Eighty percent of poll respondents are not happy that the House passed the American Health Care Act. Frustrated says people should actually read the bill instead of parroting the opinions of others, adding that no healthcare system can survive if only sick people sign up and both the ACA and AHCA address that. Just a Nurse Analyst wonders about the backroom deals that were struck to pass it and questions the zeal to undo anything President Obama did regardless of the impact on Americans. Cosmos says every step of the process lacked moral discipline and integrity – the headlong rush and repeated attempts to repeat the ACA, the backroom negotiations, voting without CBO analysis, and a two-vote majority that suggests compromises undeserving of the resulting White House victory party. Malvern says that our healthcare cost of $10,000 per person each year can’t be solved by attacking coverage and premiums alone. Disgusted says it’s the most cynical, heartless pieces of legislation ever, especially the Medicaid cuts and the requirement of continuous coverage to have pre-existing conditions accepted. Printgeek thinks it’s a shame that the two political parties can’t even initiate a dialogue about healthcare. Bill says at least AHCA eliminates the word “affordable” as Congress finances access by increasing the federal deficit. HITgeek says healthcare requires a community health insurance risk pool to spread the cost of involuntary events, adding, “I am sick and tired of compassionless insurance, abetted by politics, being the gatekeeper for US healthcare.”

New poll to your right or here: What’s the most important factor in reducing US healthcare costs? The presence of the word “most” means I’m not oblivious to the desirability of an easy-out “all of the above” response, although I provided an “other” box in case my mental checklist of options is incomplete.

image image

We funded the DonorsChoose grant request of Ms. L in Michigan, who asked for Chromebooks, headphones, and academic software subscriptions for her fourth grade class.
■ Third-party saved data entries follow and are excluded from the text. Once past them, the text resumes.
-- pv_equiv track=rewrite | github.com/OnePlanDan/radiodan | tests/conftest.py | _parse_sse_frame
-- ===== SOURCE A (Python) =====
-- def _parse_sse_frame(raw: str) -> dict | None:
--     """Parse a single SSE frame into {event, data}."""
--     event = None
--     data_lines = []
--     for line in raw.strip().split("\n"):
--         if line.startswith("event:"):
--             event = line[len("event:"):].strip()
--         elif line.startswith("data:"):
--             data_lines.append(line[len("data:"):].strip())
--         elif line.startswith(":"):
--             # Comment line (e.g. keepalive)
--             return {"event": "comment", "data": line[1:].strip()}
--     if event is None and not data_lines:
--         return None
--     return {"event": event, "data": "\n".join(data_lines)}
-- ===== SOURCE B (Python) =====
-- def _parse_sse_frame(raw: str) -> dict | None:
--     """Parse a single SSE frame into {event, data} (comprehension-based re-implementation)."""
--     lines = raw.strip().split("\n")
--     comment = next((l for l in lines if l.startswith(":")), None)
--     if comment is not None:
--         return {"event": "comment", "data": comment[1:].strip()}
--     events = [l[len("event:"):].strip() for l in lines if l.startswith("event:")]
--     data_lines = [l[len("data:"):].strip() for l in lines if l.startswith("data:")]
--     event = events[-1] if events else None
--     if event is None and not data_lines:
--         return None
--     return {"event": event, "data": "\n".join(data_lines)}
-- ===== Notes on version B (the rewrite author's own statement) =====
-- stated objective: alternative
-- what changed: B replaces A's single stateful loop with early return by a comment pre-scan (first ':' line) plus two comprehension passes that collect all event/data payloads, taking the last event; A's loop and mutable accumulator disappear.
import Mathlib
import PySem

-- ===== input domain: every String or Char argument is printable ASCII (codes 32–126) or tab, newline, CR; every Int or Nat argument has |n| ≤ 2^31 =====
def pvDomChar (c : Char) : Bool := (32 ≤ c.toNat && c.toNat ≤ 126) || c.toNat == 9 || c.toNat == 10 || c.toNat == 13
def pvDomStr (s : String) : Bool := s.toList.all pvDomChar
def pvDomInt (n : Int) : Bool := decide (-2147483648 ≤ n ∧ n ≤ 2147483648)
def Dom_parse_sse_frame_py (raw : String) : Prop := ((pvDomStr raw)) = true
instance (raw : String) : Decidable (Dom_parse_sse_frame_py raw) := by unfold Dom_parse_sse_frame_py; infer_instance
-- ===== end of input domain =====

-- B replaces A's stateful loop (early return on a comment line) by a comment pre-scan plus
-- two comprehension passes (all event payloads, last one wins; all data payloads); alternative decomposition, same cost.

-- shared with both ports: raw.strip().split("\n"), and line[len(prefix):].strip()
def pvEvVal (l : List Char) : String := String.ofList (PySem.Chars.strip (PySem.List.slice l (some 6) none))
def pvDaVal (l : List Char) : String := String.ofList (PySem.Chars.strip (PySem.List.slice l (some 5) none))
def pvCmVal (l : List Char) : String := String.ofList (PySem.Chars.strip (PySem.List.slice l (some 1) none))

-- ===== PORT A =====
def pvLoopA : List (List Char) → Option String → List (List Char) → Option (List (String × Option String))
  | [], event, dataLines =>
      if event.isNone && dataLines.isEmpty then none
      else some [("event", event), ("data", some (String.ofList (PySem.Chars.join ['\n'] dataLines)))]
  | l :: ls, event, dataLines =>
      if PySem.Chars.startswith l ['e','v','e','n','t',':'] then
        pvLoopA ls (some (pvEvVal l)) dataLines
      else if PySem.Chars.startswith l ['d','a','t','a',':'] then
        pvLoopA ls event (dataLines ++ [(pvDaVal l).toList])
      else if PySem.Chars.startswith l [':'] then
        some [("event", some "comment"), ("data", some (pvCmVal l))]
      else pvLoopA ls event dataLines

def parse_sse_frame_py (raw : String) : Option (List (String × Option String)) :=
  pvLoopA (PySem.Chars.splitOn (PySem.Chars.strip raw.toList) ['\n']) none []

-- ===== PORT B =====
def parse_sse_frame_py_alt (raw : String) : Option (List (String × Option String)) :=
  let lines := PySem.Chars.splitOn (PySem.Chars.strip raw.toList) ['\n']
  match lines.find? (fun l => PySem.Chars.startswith l [':']) with
  | some c => some [("event", some "comment"), ("data", some (pvCmVal c))]
  | none =>
      let events := (lines.filter (fun l => PySem.Chars.startswith l ['e','v','e','n','t',':'])).map pvEvVal
      let dataLines := (lines.filter (fun l => PySem.Chars.startswith l ['d','a','t','a',':'])).map (fun l => (pvDaVal l).toList)
      let event := events.getLast?
      if event.isNone && dataLines.isEmpty then none
      else some [("event", event), ("data", some (String.ofList (PySem.Chars.join ['\n'] dataLines)))]

-- ===== PRECONDITION & SPEC =====
def Spec_parse_sse_frame_py (raw : String) (out : Option (List (String × Option String))) : Prop := out = parse_sse_frame_py_alt raw
instance (raw : String) (out : Option (List (String × Option String))) : Decidable (Spec_parse_sse_frame_py raw out) := by unfold Spec_parse_sse_frame_py; infer_instance

-- ===== CLAIM (what is proved, stated in full; the proofs are below) =====
def Claim_equal_parse_sse_frame_py : Prop := ∀ (raw : String), Dom_parse_sse_frame_py raw → Spec_parse_sse_frame_py raw (parse_sse_frame_py raw)

-- ===== LEMMAS AND PROOFS =====

lemma pv_sw_head {a b : Char} (hab : a ≠ b) {as : List Char} (bs l : List Char)
    (h : PySem.Chars.startswith l (a :: as) = true) :
    PySem.Chars.startswith l (b :: bs) = false := by
  rw [PySem.Chars.startswith_iff] at h
  by_contra hc
  rw [Bool.not_eq_false, PySem.Chars.startswith_iff] at hc
  obtain ⟨t1, h1⟩ := h
  obtain ⟨t2, h2⟩ := hc
  rw [← h1] at h2
  exact hab (by simpa using congrArg (List.head? ·) h2.symm)

lemma pv_loopA_eq (ls : List (List Char)) (e : Option String) (d : List (List Char)) :
    pvLoopA ls e d =
    match ls.find? (fun l => PySem.Chars.startswith l [':']) with
    | some c => some [("event", some "comment"), ("data", some (pvCmVal c))]
    | none =>
        let ev := ((ls.filter (fun l => PySem.Chars.startswith l ['e','v','e','n','t',':'])).map pvEvVal).getLast?.or e
        let da := d ++ (ls.filter (fun l => PySem.Chars.startswith l ['d','a','t','a',':'])).map (fun l => (pvDaVal l).toList)
        if ev.isNone && da.isEmpty then none
        else some [("event", ev), ("data", some (String.ofList (PySem.Chars.join ['\n'] da)))] := by
  induction ls generalizing e d with
  | nil => simp [pvLoopA]
  | cons l ls ih =>
    by_cases hE : PySem.Chars.startswith l ['e','v','e','n','t',':'] = true
    · have hC : PySem.Chars.startswith l [':'] = false :=
        pv_sw_head (by decide) _ l hE
      have hD : PySem.Chars.startswith l ['d','a','t','a',':'] = false :=
        pv_sw_head (by decide) _ l hE
      simp only [pvLoopA, hE, hD, if_true, List.find?_cons, hC, List.filter_cons,
        Bool.false_eq_true, if_false, List.map_cons, ih]
      cases hF : ls.find? (fun l => PySem.Chars.startswith l [':']) with
      | some c => simp
      | none => simp [List.getLast?_cons]
    · by_cases hD : PySem.Chars.startswith l ['d','a','t','a',':'] = true
      · have hC : PySem.Chars.startswith l [':'] = false :=
          pv_sw_head (by decide) _ l hD
        rw [Bool.not_eq_true] at hE
        simp only [pvLoopA, hE, hD, if_true, Bool.false_eq_true, if_false, List.find?_cons, hC,
          List.filter_cons, List.map_cons, ih]
        cases hF : ls.find? (fun l => PySem.Chars.startswith l [':']) with
        | some c => simp
        | none => simp [List.append_assoc]
      · rw [Bool.not_eq_true] at hE hD
        by_cases hC : PySem.Chars.startswith l [':'] = true
        · simp only [pvLoopA, hE, hD, hC, Bool.false_eq_true, if_false, if_true, List.find?_cons]
        · rw [Bool.not_eq_true] at hC
          simp only [pvLoopA, hE, hD, hC, Bool.false_eq_true, if_false, List.find?_cons,
            List.filter_cons, ih]

-- ===== VERDICT (by name: the statement is the Claim_ definition above) =====
theorem parse_sse_frame_py_spec : Claim_equal_parse_sse_frame_py := by
  intro raw _
  unfold Spec_parse_sse_frame_py parse_sse_frame_py parse_sse_frame_py_alt
  rw [pv_loopA_eq]
  simp only [Option.or_none, List.nil_append]
-- pv_equiv track=rewrite | github.com/ZhouRUNLIN/HOMEWORK_Sor | LU3IN003-Algo/codes/projet.py | align_letter_word
-- ===== SOURCE A (Python) =====
-- def align_letter_word(x:str,y:str):
--     """
--     Q22
--     Etant donné y un mot de longueur 1 et x un mot non vide de longueur quelconque, renvoie un meilleur alignement de (x, y).
--     """
--     dmin=4
--     p=0
--     for i in range(len(x)):
--         if x[i]==y[0]:
--             dmin=0
--             p=i
--         elif (x[i]=='C' and y[0]=='G') or (x[i]=='G' and y[0]=='C') or (x[i]=='A' and y[0]=='T') or (x[i]=='T' and y[0]=='A'):
--             if dmin>3:
--                 dmin=3
--                 p=i
--     return "-"*p+y[0]+"-"*(len(x)-p-1)
-- ===== SOURCE B (Python) =====
-- def align_letter_word(x: str, y: str):
--     """Two library searches instead of the combined tracking loop:
--     last exact match wins; otherwise first complementary-base match; otherwise 0."""
--     p = x.rfind(y[0])
--     if p == -1:
--         comp = {'A': 'T', 'T': 'A', 'C': 'G', 'G': 'C'}.get(y[0])
--         p = x.find(comp) if comp else -1
--         if p == -1:
--             p = 0
--     return "-"*p + y[0] + "-"*(len(x)-p-1)
-- ===== Notes on version B (the rewrite author's own statement) =====
-- stated objective: idiomatic
-- what changed: A's single loop tracking (dmin, p) is replaced by two library searches: x.rfind(y[0]) for the last exact match, then x.find(complement-of-y[0] looked up in a dict) for the first complementary base, falling through to 0.
import Mathlib
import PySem

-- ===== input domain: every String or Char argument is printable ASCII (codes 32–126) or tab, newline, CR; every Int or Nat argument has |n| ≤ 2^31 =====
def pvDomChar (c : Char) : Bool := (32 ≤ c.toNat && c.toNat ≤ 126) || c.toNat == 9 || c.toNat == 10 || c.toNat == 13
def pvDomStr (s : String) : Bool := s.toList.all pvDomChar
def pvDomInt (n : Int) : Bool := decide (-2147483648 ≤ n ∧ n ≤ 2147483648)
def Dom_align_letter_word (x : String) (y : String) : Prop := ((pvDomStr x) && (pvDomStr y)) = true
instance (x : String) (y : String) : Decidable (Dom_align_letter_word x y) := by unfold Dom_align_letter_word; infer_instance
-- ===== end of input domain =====

-- B replaces A's combined dmin/p tracking loop by two library searches (rfind for the
-- last exact match, find for the first complementary base) with a fall-through to 0 — objective: idiomatic.

-- ===== PORT A =====
-- the elif condition of A's loop
def pvIsComp (a c : Char) : Bool :=
  (a == 'C' && c == 'G') || (a == 'G' && c == 'C') || (a == 'A' && c == 'T') || (a == 'T' && c == 'A')

-- A's for-loop over range(len(x)) carrying (dmin, p)
def pvLoopA (c : Char) : List Char → Int → Int × Int → Int × Int
  | [], _, st => st
  | a :: t, i, (dmin, p) =>
    if a == c then pvLoopA c t (i + 1) (0, i)
    else if pvIsComp a c then
      (if dmin > 3 then pvLoopA c t (i + 1) (3, i) else pvLoopA c t (i + 1) (dmin, p))
    else pvLoopA c t (i + 1) (dmin, p)

-- the shared final line of both Pythons: "-"*p + y[0] + "-"*(len(x)-p-1)
def pvTail (x : String) (c : Char) (p : Int) : String :=
  String.ofList (PySem.List.pyRepeat ['-'] p ++ [c] ++
             PySem.List.pyRepeat ['-'] ((x.toList.length : Int) - p - 1))

def align_letter_word (x : String) (y : String) : String :=
  match y.toList with
  | [] => ""   -- Python raises IndexError on y[0]; excluded by Pre_
  | c :: _ =>
    let st := pvLoopA c x.toList 0 (4, 0)
    pvTail x c st.2

-- ===== PORT B =====
-- {'A':'T','T':'A','C':'G','G':'C'}
def pvCompDict : PySem.Dict Char Char :=
  PySem.Dict.ofList [('A', 'T'), ('T', 'A'), ('C', 'G'), ('G', 'C')]

def align_letter_word_alt (x : String) (y : String) : String :=
  match y.toList with
  | [] => ""   -- Python raises IndexError on y[0]; excluded by Pre_
  | c :: _ =>
    let p0 := PySem.Str.rfind x (String.singleton c)
    let p :=
      if p0 = -1 then
        let comp := PySem.Dict.get? pvCompDict c
        let p1 := match comp with
          | some d => PySem.Str.find x (String.singleton d)
          | none => -1
        if p1 = -1 then 0 else p1
      else p0
    pvTail x c p

-- ===== PRECONDITION & SPEC =====
-- A evaluates y[0]: the empty y (IndexError) is excluded; every other input returns.
def Pre_align_letter_word (x : String) (y : String) : Prop := y ≠ ""
instance (x : String) (y : String) : Decidable (Pre_align_letter_word x y) := by
  unfold Pre_align_letter_word; infer_instance
def pvWitness_align_letter_word : String × String := ("xACGT", "G")

def Spec_align_letter_word (x : String) (y : String) (out : String) : Prop :=
  out = align_letter_word_alt x y
instance (x : String) (y : String) (out : String) : Decidable (Spec_align_letter_word x y out) := by
  unfold Spec_align_letter_word; infer_instance

-- ===== CLAIM (what is proved, stated in full; the proofs are below) =====
def Claim_equal_align_letter_word : Prop := ∀ (x : String) (y : String),
  Dom_align_letter_word x y → Pre_align_letter_word x y →
  Spec_align_letter_word x y (align_letter_word x y)

-- ===== LEMMAS AND PROOFS =====

-- the complement base of c, if c is a base
def pvCompChar? (c : Char) : Option Char :=
  if c = 'G' then some 'C' else if c = 'C' then some 'G'
  else if c = 'T' then some 'A' else if c = 'A' then some 'T' else none

-- index of the last occurrence of c
def pvLastIdx? (c : Char) : List Char → Option Nat
  | [] => none
  | a :: t =>
    match pvLastIdx? c t with
    | some j => some (j + 1)
    | none => if a = c then some 0 else none

-- index of the first occurrence of c
def pvFirstIdx? (c : Char) : List Char → Option Nat
  | [] => none
  | a :: t => if a = c then some 0 else (pvFirstIdx? c t).map (· + 1)

-- index of the first complementary base
def pvFirstComp? (c : Char) : List Char → Option Nat
  | [] => none
  | a :: t => if pvIsComp a c then some 0 else (pvFirstComp? c t).map (· + 1)

theorem pvIsComp_eq (a c : Char) :
    pvIsComp a c = match pvCompChar? c with
      | some d => a == d
      | none => false := by
  unfold pvCompChar?
  split_ifs with h1 h2 h3 h4 <;> subst_vars <;> simp [pvIsComp] <;> try tauto

theorem pvFirstComp?_eq (c : Char) (l : List Char) :
    pvFirstComp? c l = match pvCompChar? c with
      | some d => pvFirstIdx? d l
      | none => none := by
  induction l with
  | nil => cases h : pvCompChar? c <;> simp [pvFirstComp?, pvFirstIdx?, h]
  | cons a t ih =>
    cases h : pvCompChar? c <;>
      simp [pvFirstComp?, pvFirstIdx?, pvIsComp_eq, h, ih] at * <;>
      split_ifs <;> simp_all [beq_iff_eq, eq_comm]

-- A's loop: last exact match wins; otherwise (while dmin is still 4) the first complementary match
theorem pvLoopA_spec (c : Char) (t : List Char) : ∀ (i d p : Int),
    (pvLoopA c t i (d, p)).2 =
      match pvLastIdx? c t with
      | some j => i + j
      | none =>
        if d > 3 then
          match pvFirstComp? c t with
          | some j => i + j
          | none => p
        else p := by
  induction t with
  | nil => intro i d p; simp [pvLoopA, pvLastIdx?, pvFirstComp?]
  | cons a t ih =>
    intro i d p
    by_cases hac : a = c
    · subst hac
      simp only [pvLoopA, beq_self_eq_true, if_true, ih, pvLastIdx?]
      cases h : pvLastIdx? a t <;> simp [h] <;> push_cast <;> ring
    · by_cases hcomp : pvIsComp a c = true
      · by_cases hd : d > 3
        · simp only [pvLoopA, beq_iff_eq, hac, if_false, hcomp, if_true, hd, ih,
            pvLastIdx?, pvFirstComp?]
          cases h : pvLastIdx? c t <;> simp [h, hac] <;> push_cast <;> try ring
        · simp only [pvLoopA, beq_iff_eq, hac, if_false, hcomp, if_true, hd, ih,
            pvLastIdx?, pvFirstComp?]
          cases h : pvLastIdx? c t <;> simp [h, hac, hd] <;> push_cast <;> try ring
      · simp only [pvLoopA, beq_iff_eq, hac, if_false, hcomp, ih, pvLastIdx?, pvFirstComp?]
        cases h : pvLastIdx? c t <;> cases h2 : pvFirstComp? c t <;>
          simp [h, h2, hac, hcomp] <;> (try simp [ih, h, h2]) <;> (try split_ifs) <;>
          (try push_cast) <;> (try ring)

theorem pvFind_go_singleton (c : Char) (l : List Char) : ∀ (k : Nat),
    PySem.Chars.find.go [c] l k = match pvFirstIdx? c l with
      | some j => ((k + j : Nat) : Int)
      | none => -1 := by
  induction l with
  | nil => intro k; simp [PySem.Chars.find.go, pvFirstIdx?]
  | cons a t ih =>
    intro k
    by_cases hac : a = c
    · subst hac; simp [PySem.Chars.find.go, pvFirstIdx?, List.isPrefixOf]
    · simp only [PySem.Chars.find.go, pvFirstIdx?, List.isPrefixOf, hac]
      cases h : pvFirstIdx? c t <;>
        simp [ih, h, hac, List.isPrefixOf, Bool.and_eq_true, beq_iff_eq] <;> (try push_cast) <;>
        (try ring) <;>
        (first | exact fun hh => hac hh.symm | rw [if_neg (fun hh => hac hh.symm)] | skip)

-- Python's s.find(d) for a one-character needle is the first index of d
theorem pvFind_singleton (l : List Char) (c : Char) :
    PySem.Chars.find l [c] = match pvFirstIdx? c l with
      | some j => (j : Int)
      | none => -1 := by
  simp [PySem.Chars.find, pvFind_go_singleton]

theorem pvSingleton_isPrefixOf (c : Char) (xs : List Char) :
    [c].isPrefixOf xs = (xs.head? == some c) := by
  cases xs <;> simp [List.isPrefixOf, BEq.comm]

theorem pvLastIdx?_append_singleton (c a : Char) (t : List Char) :
    pvLastIdx? c (t ++ [a]) = if a = c then some t.length else pvLastIdx? c t := by
  induction t with
  | nil => simp [pvLastIdx?]
  | cons b t ih =>
    simp only [List.cons_append, pvLastIdx?, ih, List.length_cons]
    split_ifs <;> cases h : pvLastIdx? c t <;> simp [h]

theorem pvRfind_go_singleton (c : Char) (l : List Char) : ∀ (n : Nat),
    PySem.Chars.rfind.go l [c] n = match pvLastIdx? c (l.take (n + 1)) with
      | some j => (j : Int)
      | none => -1 := by
  intro n
  induction n with
  | zero =>
    rw [PySem.Chars.rfind.go]
    rw [pvSingleton_isPrefixOf]
    cases l with
    | nil => simp [pvLastIdx?]
    | cons a t =>
      simp only [List.take_succ_cons, List.take_zero, pvLastIdx?, List.head?_cons]
      by_cases hac : a = c <;> simp [hac] <;> exact fun hh => hac hh.symm
  | succ n ih =>
    rw [PySem.Chars.rfind.go]
    rw [pvSingleton_isPrefixOf, List.head?_drop]
    rw [show l.take (n + 1 + 1) = l.take (n + 1) ++ (l[n + 1]?).toList from List.take_succ]
    cases h : l[n + 1]? with
    | none => simp [h, ih]
    | some a =>
      simp only [h, Option.toList_some, pvLastIdx?_append_singleton]
      have hlen : (l.take (n + 1)).length = n + 1 := by
        have : n + 1 < l.length := (List.getElem?_eq_some_iff.mp h).1
        simp [List.length_take, Nat.min_eq_left (Nat.le_of_lt this)]
      by_cases hac : a = c
      · simp [hac, hlen]
      · simp [hac, ih]
        (try exact fun hh => hac hh.symm)

-- Python's s.rfind(c) for a one-character needle is the last index of c
theorem pvRfind_singleton (l : List Char) (c : Char) :
    PySem.Chars.rfind l [c] = match pvLastIdx? c l with
      | some j => (j : Int)
      | none => -1 := by
  rw [PySem.Chars.rfind, pvRfind_go_singleton]
  rw [List.take_of_length_le (by omega)]

theorem pvCompDict_get? (c : Char) : PySem.Dict.get? pvCompDict c = pvCompChar? c := by
  unfold pvCompDict pvCompChar?
  simp [PySem.Dict.ofList, PySem.Dict.update, PySem.Dict.empty, PySem.Dict.insert,
        PySem.Dict.get?_mk_cons, PySem.Dict.get?]
  simp only [List.find?]
  by_cases h1 : c = 'A' <;> by_cases h2 : c = 'T' <;> by_cases h3 : c = 'C' <;>
    by_cases h4 : c = 'G' <;> subst_vars <;> simp_all <;>
    (try
      (have e1 : ('A' == c) = false := by simp [Ne.symm h1]
       have e2 : ('T' == c) = false := by simp [Ne.symm h2]
       have e3 : ('C' == c) = false := by simp [Ne.symm h3]
       have e4 : ('G' == c) = false := by simp [Ne.symm h4]
       simp [e1, e2, e3, e4]))

theorem pvMain (x y : String) (hy : y ≠ "") :
    align_letter_word x y = align_letter_word_alt x y := by
  unfold align_letter_word align_letter_word_alt
  cases hcl : y.toList with
  | nil => simp
  | cons c rest =>
    simp only
    congr 1
    rw [pvLoopA_spec]
    have hr : PySem.Str.rfind x (String.singleton c) = PySem.Chars.rfind x.toList [c] := by
      simp [PySem.Str.rfind_eq]
    rw [hr, pvRfind_singleton, pvCompDict_get?]
    cases hL : pvLastIdx? c x.toList with
    | some j => simp
    | none =>
      simp only [if_pos rfl]
      cases hC : pvCompChar? c with
      | none =>
        have : pvFirstComp? c x.toList = none := by rw [pvFirstComp?_eq, hC]
        simp [this]
      | some d =>
        have hf : PySem.Str.find x (String.singleton d) = PySem.Chars.find x.toList [d] := by
          simp [PySem.Str.find_eq]
        have hfc : pvFirstComp? c x.toList = pvFirstIdx? d x.toList := by
          rw [pvFirstComp?_eq, hC]
        simp only [show (match some d with
          | some d => PySem.Str.find x (String.singleton d)
          | none => (-1 : Int)) = PySem.Str.find x (String.singleton d) from rfl]
        rw [hf, pvFind_singleton, hfc]
        cases hF : pvFirstIdx? d x.toList with
        | some j => simp
        | none => simp

-- ===== VERDICT =====
theorem align_letter_word_spec : Claim_equal_align_letter_word := by
  intro x y _ hy
  exact pvMain x y hy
She reports, “I am a fourth grade teacher on paper, but in reality, I teach students anywhere from a first grade to a fourth grade level. This poses a very real challenge that both my students and I deal with head-on. Technology is one way to successfully mitigate this particular hardship and thanks to you, our class was able to get the technology we need to be successful! Students have grown tremendously through these online platforms; we track and celebrate their progress weekly! It also makes students feel that they are valued. They have something BRAND NEW, that people whom they will never meet gave to them. That sense of value and feeling appreciated is HUGE and cannot be overstated. Thank you, thank you, thank you for making our class feel important!”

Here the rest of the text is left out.